And there you have it, an AKS cluster deployed with the control plane on a private IP address, time to crack that tinny for a job well done…But remember that private DNS thing I skimmed over, well there is some considerations to that. 168.63.129.16 is the Azure DNS and it’s really important in this scenario, especially if you want on-premises devices to be able to connect. Microsoft do a very good job of explaining this here, but the quick summary is to make sure you have your on-premises DNS server forwarding resolution to Azure DNS, as it knows about the private zones which lets you stop external resolution being attempted and failing. Point 3 is key, as lets be honest you’ll normally have at least a DC in Azure with custom DNS configured on the VNET:

1. By default, when a private cluster is provisioned, a private endpoint (1) and a private DNS zone (2) are created in the cluster managed resource group. The cluster uses an A record in the private zone to resolve the IP of the private endpoint for communication to the API server.

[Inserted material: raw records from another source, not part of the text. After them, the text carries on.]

-- pv_equiv track=rewrite | github.com/rddrdhd/advent_of_code | y2025/day04.py | get_coords_to_remove
-- ===== SOURCE A (Python) =====
-- directions = [(-1, -1), (-1, 0), (-1, 1),
--             (0, -1),           (0, 1),
--             (1, -1),  (1, 0),  (1, 1)]
--
-- def get_coords_to_remove(coords):
--     original_coords = set(coords.keys())
--     for (x, y) in coords:
--         count = 0
--         for dx, dy in directions:
--             if dx == 0 and dy == 0:
--                 continue
--             nx, ny = x + dx, y + dy
--             if (nx, ny) in original_coords:
--                 count += 1
--         coords[(x, y)] = count
--     return [key for key, val in coords.items() if val < 4]
-- ===== SOURCE B (Python) =====
-- def get_coords_to_remove(coords):
--     # Row-bucket index: group occupied cells by x, then for each cell count the
--     # occupied cells in its 3x3 box by scanning the three relevant row buckets
--     # and subtract 1 for the cell itself. No per-neighbour membership tests.
--     rows = {}
--     for (x, y) in coords:
--         rows.setdefault(x, []).append(y)
--     for (x, y) in coords:
--         c = 0
--         for r in (x - 1, x, x + 1):
--             for y2 in rows.get(r, ()):
--                 if y - 1 <= y2 <= y + 1:
--                     c += 1
--         coords[(x, y)] = c - 1
--     return [key for key, val in coords.items() if val < 4]
-- ===== Notes on version B (the rewrite author's own statement) =====
-- stated objective: alternative
-- what changed: B replaces A's per-cell hash lookups of the 8 neighbour offsets by a row-bucket index: cells are grouped by x, each cell's neighbour count is obtained by scanning the three adjacent row buckets for y-values within 1 and subtracting the cell itself; no neighbour membership test is performed.
import Mathlib
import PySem

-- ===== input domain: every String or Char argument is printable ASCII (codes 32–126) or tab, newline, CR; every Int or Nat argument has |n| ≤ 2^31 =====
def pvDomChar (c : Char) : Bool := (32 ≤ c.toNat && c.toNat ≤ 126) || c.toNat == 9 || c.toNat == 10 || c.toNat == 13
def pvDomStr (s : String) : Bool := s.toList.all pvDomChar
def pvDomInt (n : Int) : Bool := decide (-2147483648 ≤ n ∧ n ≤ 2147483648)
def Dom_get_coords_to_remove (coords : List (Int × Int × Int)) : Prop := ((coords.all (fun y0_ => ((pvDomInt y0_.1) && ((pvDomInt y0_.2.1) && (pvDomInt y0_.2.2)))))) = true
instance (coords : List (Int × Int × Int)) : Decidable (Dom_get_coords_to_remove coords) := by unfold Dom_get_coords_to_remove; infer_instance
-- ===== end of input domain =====

-- B replaces A's 8 per-neighbour hash lookups by a row-bucket index (cells grouped by x,
-- counting y-values within 1 in the three adjacent rows, minus the cell itself); same return value.
-- Both Pythons mutate the dict's values identically; the equivalence proved is about the return value.

def pvDirections : List (Int × Int) :=
  [(-1, -1), (-1, 0), (-1, 1), (0, -1), (0, 1), (1, -1), (1, 0), (1, 1)]

-- ===== PORT A =====
def get_coords_to_remove (coords : List (Int × Int × Int)) : List (Int × Int) :=
  let d0 : PySem.Dict (Int × Int) Int :=
    PySem.Dict.ofList (coords.map (fun t => ((t.1, t.2.1), t.2.2)))
  let original : PySem.Set (Int × Int) := PySem.Set.ofList d0.keys
  let d := d0.keys.foldl (fun d k =>
    let count : Int := pvDirections.foldl (fun count dxy =>
      if dxy.1 = 0 ∧ dxy.2 = 0 then count
      else if (k.1 + dxy.1, k.2 + dxy.2) ∈ original then count + 1 else count) 0
    d.insert k count) d0
  (d.items.filter (fun kv => kv.2 < 4)).map (fun kv => kv.1)

-- ===== PORT B =====
def get_coords_to_remove_alt (coords : List (Int × Int × Int)) : List (Int × Int) :=
  let d0 : PySem.Dict (Int × Int) Int :=
    PySem.Dict.ofList (coords.map (fun t => ((t.1, t.2.1), t.2.2)))
  -- rows.setdefault(x, []).append(y)
  let rows : PySem.Dict Int (List Int) :=
    d0.keys.foldl (fun rows k => rows.insert k.1 ((rows.getD k.1 []) ++ [k.2])) PySem.Dict.empty
  let d := d0.keys.foldl (fun d k =>
    let c : Int := [k.1 - 1, k.1, k.1 + 1].foldl (fun c r =>
      (rows.getD r []).foldl (fun c y2 =>
        if k.2 - 1 ≤ y2 ∧ y2 ≤ k.2 + 1 then c + 1 else c) c) 0
    d.insert k (c - 1)) d0
  (d.items.filter (fun kv => kv.2 < 4)).map (fun kv => kv.1)

-- ===== PRECONDITION & SPEC =====
def Spec_get_coords_to_remove (coords : List (Int × Int × Int)) (out : List (Int × Int)) : Prop := out = get_coords_to_remove_alt coords
instance (coords : List (Int × Int × Int)) (out : List (Int × Int)) : Decidable (Spec_get_coords_to_remove coords out) := by unfold Spec_get_coords_to_remove; infer_instance

-- ===== CLAIM (what is proved, stated in full; the proofs are below) =====
def Claim_equal_get_coords_to_remove : Prop := ∀ (coords : List (Int × Int × Int)), Dom_get_coords_to_remove coords → Spec_get_coords_to_remove coords (get_coords_to_remove coords)

-- ===== LEMMAS AND PROOFS =====

-- 3x3-box indicator around k
def pvBox (k k' : Int × Int) : Int :=
  if k.1 - 1 ≤ k'.1 ∧ k'.1 ≤ k.1 + 1 ∧ k.2 - 1 ≤ k'.2 ∧ k'.2 ≤ k.2 + 1 then 1 else 0

-- overwriting fold on contained keys rewrites items pointwise
theorem pv_foldl_insert_items (f : (Int × Int) → Int) :
    ∀ (L : List (Int × Int)) (d : PySem.Dict (Int × Int) Int),
      (∀ k ∈ L, d.contains k = true) →
      (L.foldl (fun d k => d.insert k (f k)) d).items
        = d.items.map (fun p => if p.1 ∈ L then (p.1, f p.1) else p) := by
  intro L
  induction L with
  | nil => intro d _; simp
  | cons k L ih =>
    intro d h
    have hk : d.contains k = true := h k (List.mem_cons_self ..)
    have hstep : ∀ k' ∈ L, (d.insert k (f k)).contains k' = true := by
      intro k' hk'
      rw [PySem.Dict.contains_insert]
      simp [h k' (List.mem_cons_of_mem _ hk')]
    rw [List.foldl_cons, ih _ hstep, PySem.Dict.items_insert_of_contains _ _ hk]
    rw [List.map_map]
    apply List.map_congr_left
    intro p _
    by_cases hpk : p.1 = k
    · simp [hpk]
    · simp only [Function.comp]
      have : (p.1 == k) = false := by simp [hpk]
      simp only [this, Bool.false_eq_true, if_false]
      by_cases hin : p.1 ∈ L <;> simp [hin, hpk]

theorem pv_sum_indicator (v : Int × Int) :
    ∀ (K : List (Int × Int)), K.Nodup →
      (K.map (fun c => if c = v then (1 : Int) else 0)).sum = if v ∈ K then 1 else 0 := by
  intro K
  induction K with
  | nil => simp
  | cons c K ih =>
    intro h
    rw [List.map_cons, List.sum_cons, ih (List.Nodup.of_cons h)]
    by_cases hcv : c = v
    · subst hcv
      have hnm : c ∉ K := (List.nodup_cons.mp h).1
      simp [hnm]
    · have hvc : v ≠ c := fun h' => hcv h'.symm
      simp [List.mem_cons, hvc, hcv]

theorem pv_sum_swap {α β : Type} (K : List α) (ds : List β) (f : α → β → Int) :
    (K.map (fun c => (ds.map (fun d => f c d)).sum)).sum
      = (ds.map (fun d => (K.map (fun c => f c d)).sum)).sum := by
  induction K with
  | nil => simp
  | cons c K ih =>
    rw [List.map_cons, List.sum_cons, ih, ← PySem.List.sum_map_add_int]
    rfl

theorem pv_sum_map_sub (K : List (Int × Int)) (f g : (Int × Int) → Int) :
    (K.map (fun c => f c - g c)).sum = (K.map f).sum - (K.map g).sum := by
  induction K with
  | nil => simp
  | cons c K ih => simp only [List.map_cons, List.sum_cons, ih]; ring

-- per-cell: the 8 direction indicators sum to box-minus-self
theorem pv_dirs_indicator (k k' : Int × Int) :
    (pvDirections.map (fun d => if k' = (k.1 + d.1, k.2 + d.2) then (1 : Int) else 0)).sum
      = pvBox k k' - (if k' = k then 1 else 0) := by
  simp only [pvDirections, pvBox, List.map_cons, List.map_nil, List.sum_cons, List.sum_nil,
    Prod.ext_iff]
  split_ifs <;> omega

theorem pv_gather_eq_sum (S : PySem.Set (Int × Int)) (k : Int × Int) :
    ∀ (ds : List (Int × Int)) (a : Int),
      ds.foldl (fun count dxy =>
          if dxy.1 = 0 ∧ dxy.2 = 0 then count
          else if (k.1 + dxy.1, k.2 + dxy.2) ∈ S then count + 1 else count) a
        = a + (ds.map (fun dxy =>
            if dxy.1 = 0 ∧ dxy.2 = 0 then 0
            else if (k.1 + dxy.1, k.2 + dxy.2) ∈ S then (1 : Int) else 0)).sum := by
  intro ds
  induction ds with
  | nil => intro a; simp
  | cons d ds ih =>
    intro a
    rw [List.foldl_cons, List.map_cons, List.sum_cons, ih]
    split_ifs <;> ring

-- A's inner gather loop counts the occupied 3x3 box minus the cell itself
theorem pv_gather_eq_box (K : List (Int × Int)) (hK : K.Nodup) (k : Int × Int) (hk : k ∈ K) :
    pvDirections.foldl (fun count dxy =>
        if dxy.1 = 0 ∧ dxy.2 = 0 then count
        else if (k.1 + dxy.1, k.2 + dxy.2) ∈ PySem.Set.ofList K then count + 1 else count) 0
      = (K.map (fun k' => pvBox k k')).sum - 1 := by
  rw [pv_gather_eq_sum]
  have hzero : ∀ dxy ∈ pvDirections, ¬(dxy.1 = 0 ∧ dxy.2 = 0) := by decide
  rw [List.map_congr_left (fun dxy h => by
    rw [if_neg (hzero dxy h)] :
    ∀ dxy ∈ pvDirections, (if dxy.1 = 0 ∧ dxy.2 = 0 then 0
        else if (k.1 + dxy.1, k.2 + dxy.2) ∈ PySem.Set.ofList K then (1 : Int) else 0)
      = (if (k.1 + dxy.1, k.2 + dxy.2) ∈ PySem.Set.ofList K then (1 : Int) else 0))]
  have hmem : ∀ dxy : Int × Int,
      (if (k.1 + dxy.1, k.2 + dxy.2) ∈ PySem.Set.ofList K then (1 : Int) else 0)
        = (K.map (fun k' => if k' = (k.1 + dxy.1, k.2 + dxy.2) then (1 : Int) else 0)).sum := by
    intro dxy
    rw [pv_sum_indicator _ K hK]
    simp [PySem.Set.mem_ofList]
  rw [List.map_congr_left (fun dxy _ => hmem dxy), ← pv_sum_swap K pvDirections
    (fun k' d => if k' = (k.1 + d.1, k.2 + d.2) then (1 : Int) else 0)]
  rw [List.map_congr_left (fun k' _ => pv_dirs_indicator k k'), pv_sum_map_sub,
    pv_sum_indicator k K hK, if_pos hk, zero_add]

-- the rows dict built by B holds, at r, the y's of the cells with x = r, in order
theorem pv_rows_getD :
    ∀ (K : List (Int × Int)) (acc : PySem.Dict Int (List Int)) (r : Int),
      ((K.foldl (fun rows k => rows.insert k.1 ((rows.getD k.1 []) ++ [k.2])) acc).getD r [])
        = acc.getD r [] ++ (K.filter (fun k => k.1 = r)).map Prod.snd := by
  intro K
  induction K with
  | nil => intro acc r; simp
  | cons k K ih =>
    intro acc r
    rw [List.foldl_cons, ih, PySem.Dict.getD_insert, List.filter_cons]
    by_cases hkr : k.1 = r
    · subst hkr
      simp
    · have h1 : ¬ (r = k.1) := fun h => hkr h.symm
      simp [h1, hkr]

-- B's window-count loop as a sum
theorem pv_count_fold (y : Int) :
    ∀ (ys : List Int) (c : Int),
      ys.foldl (fun c y2 => if y - 1 ≤ y2 ∧ y2 ≤ y + 1 then c + 1 else c) c
        = c + (ys.map (fun y2 => if y - 1 ≤ y2 ∧ y2 ≤ y + 1 then (1 : Int) else 0)).sum := by
  intro ys
  induction ys with
  | nil => intro c; simp
  | cons y2 ys ih =>
    intro c
    rw [List.foldl_cons, List.map_cons, List.sum_cons, ih]
    split_ifs <;> ring

theorem pv_filter_sum (r : Int) (f : Int → Int) :
    ∀ (K : List (Int × Int)),
      (((K.filter (fun k => k.1 = r)).map Prod.snd).map f).sum
        = (K.map (fun k' => if k'.1 = r then f k'.2 else 0)).sum := by
  intro K
  induction K with
  | nil => simp
  | cons k K ih =>
    rw [List.filter_cons, List.map_cons, List.sum_cons]
    by_cases hkr : k.1 = r
    · simp only [hkr, decide_true, if_true, List.map_cons, List.sum_cons, ih]
    · simp only [hkr, decide_false, if_false, ih, Bool.false_eq_true]
      omega

-- B's per-cell count over the three row buckets equals the box sum
theorem pv_rows_count_eq_box (K : List (Int × Int)) (k : Int × Int) :
    [k.1 - 1, k.1, k.1 + 1].foldl (fun c r =>
      ((K.foldl (fun rows kk => rows.insert kk.1 ((rows.getD kk.1 []) ++ [kk.2]))
          PySem.Dict.empty).getD r []).foldl
        (fun c y2 => if k.2 - 1 ≤ y2 ∧ y2 ≤ k.2 + 1 then c + 1 else c) c) 0
      = (K.map (fun k' => pvBox k k')).sum := by
  have hrow : ∀ r : Int,
      (((K.foldl (fun rows kk => rows.insert kk.1 ((rows.getD kk.1 []) ++ [kk.2]))
          PySem.Dict.empty).getD r []).map
        (fun y2 => if k.2 - 1 ≤ y2 ∧ y2 ≤ k.2 + 1 then (1 : Int) else 0)).sum
        = (K.map (fun k' => if k'.1 = r then
            (if k.2 - 1 ≤ k'.2 ∧ k'.2 ≤ k.2 + 1 then (1 : Int) else 0) else 0)).sum := by
    intro r
    rw [pv_rows_getD K PySem.Dict.empty r, PySem.Dict.getD_empty, List.nil_append]
    exact pv_filter_sum r _ K
  simp only [List.foldl_cons, List.foldl_nil]
  rw [pv_count_fold, pv_count_fold, pv_count_fold, hrow, hrow, hrow, zero_add, add_assoc,
    ← PySem.List.sum_map_add_int, ← PySem.List.sum_map_add_int]
  apply congrArg
  apply List.map_congr_left
  intro k' _
  simp only [pvBox]
  split_ifs <;> omega

-- ===== VERDICT (by name: the statement is the Claim_ definition above) =====
theorem get_coords_to_remove_spec : Claim_equal_get_coords_to_remove := by
  intro coords _
  unfold Spec_get_coords_to_remove get_coords_to_remove get_coords_to_remove_alt
  dsimp only
  generalize hd0 : PySem.Dict.ofList (coords.map (fun t => ((t.1, t.2.1), t.2.2))) = d0
  have hnd : d0.keys.Nodup := hd0 ▸ PySem.Dict.nodup_keys_ofList _
  have hcont : ∀ k ∈ d0.keys, d0.contains k = true := fun k hk =>
    (PySem.Dict.contains_iff_mem_keys _ _).mpr hk
  rw [pv_foldl_insert_items (fun k => pvDirections.foldl (fun count dxy =>
        if dxy.1 = 0 ∧ dxy.2 = 0 then count
        else if (k.1 + dxy.1, k.2 + dxy.2) ∈ PySem.Set.ofList d0.keys then count + 1 else count) 0)
      d0.keys d0 hcont,
    pv_foldl_insert_items (fun k =>
      ([k.1 - 1, k.1, k.1 + 1].foldl (fun c r =>
        ((d0.keys.foldl (fun rows kk => rows.insert kk.1 ((rows.getD kk.1 []) ++ [kk.2]))
            PySem.Dict.empty).getD r []).foldl
          (fun c y2 => if k.2 - 1 ≤ y2 ∧ y2 ≤ k.2 + 1 then c + 1 else c) c) 0 - 1))
      d0.keys d0 hcont]
  apply congrArg
  apply congrArg
  apply List.map_congr_left
  intro p hp
  have hk : p.1 ∈ d0.keys := PySem.Dict.mem_keys_of_mem_items _ hp
  rw [if_pos hk, if_pos hk, pv_gather_eq_box d0.keys hnd p.1 hk,
    pv_rows_count_eq_box d0.keys p.1]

2. The private DNS zone is linked only to the VNet that the cluster nodes are attached to (3). This means that the private endpoint can only be resolved by hosts in that linked VNet. In scenarios where no custom DNS is configured on the VNet (default), this works without issue as hosts point at 168.63.129.16 for DNS which can resolve records in the private DNS zone because of the link.
3. In scenarios where the VNet containing your cluster has custom DNS settings (4), cluster deployment fails unless the private DNS zone is linked to the VNet that contains the custom DNS resolvers (5). This link can be created manually after the private zone is created during cluster provisioning or via automation upon detection of creation of the zone using event-based deployment mechanisms (for example, Azure Event Grid and Azure Functions).

Now did someone mention a tinny?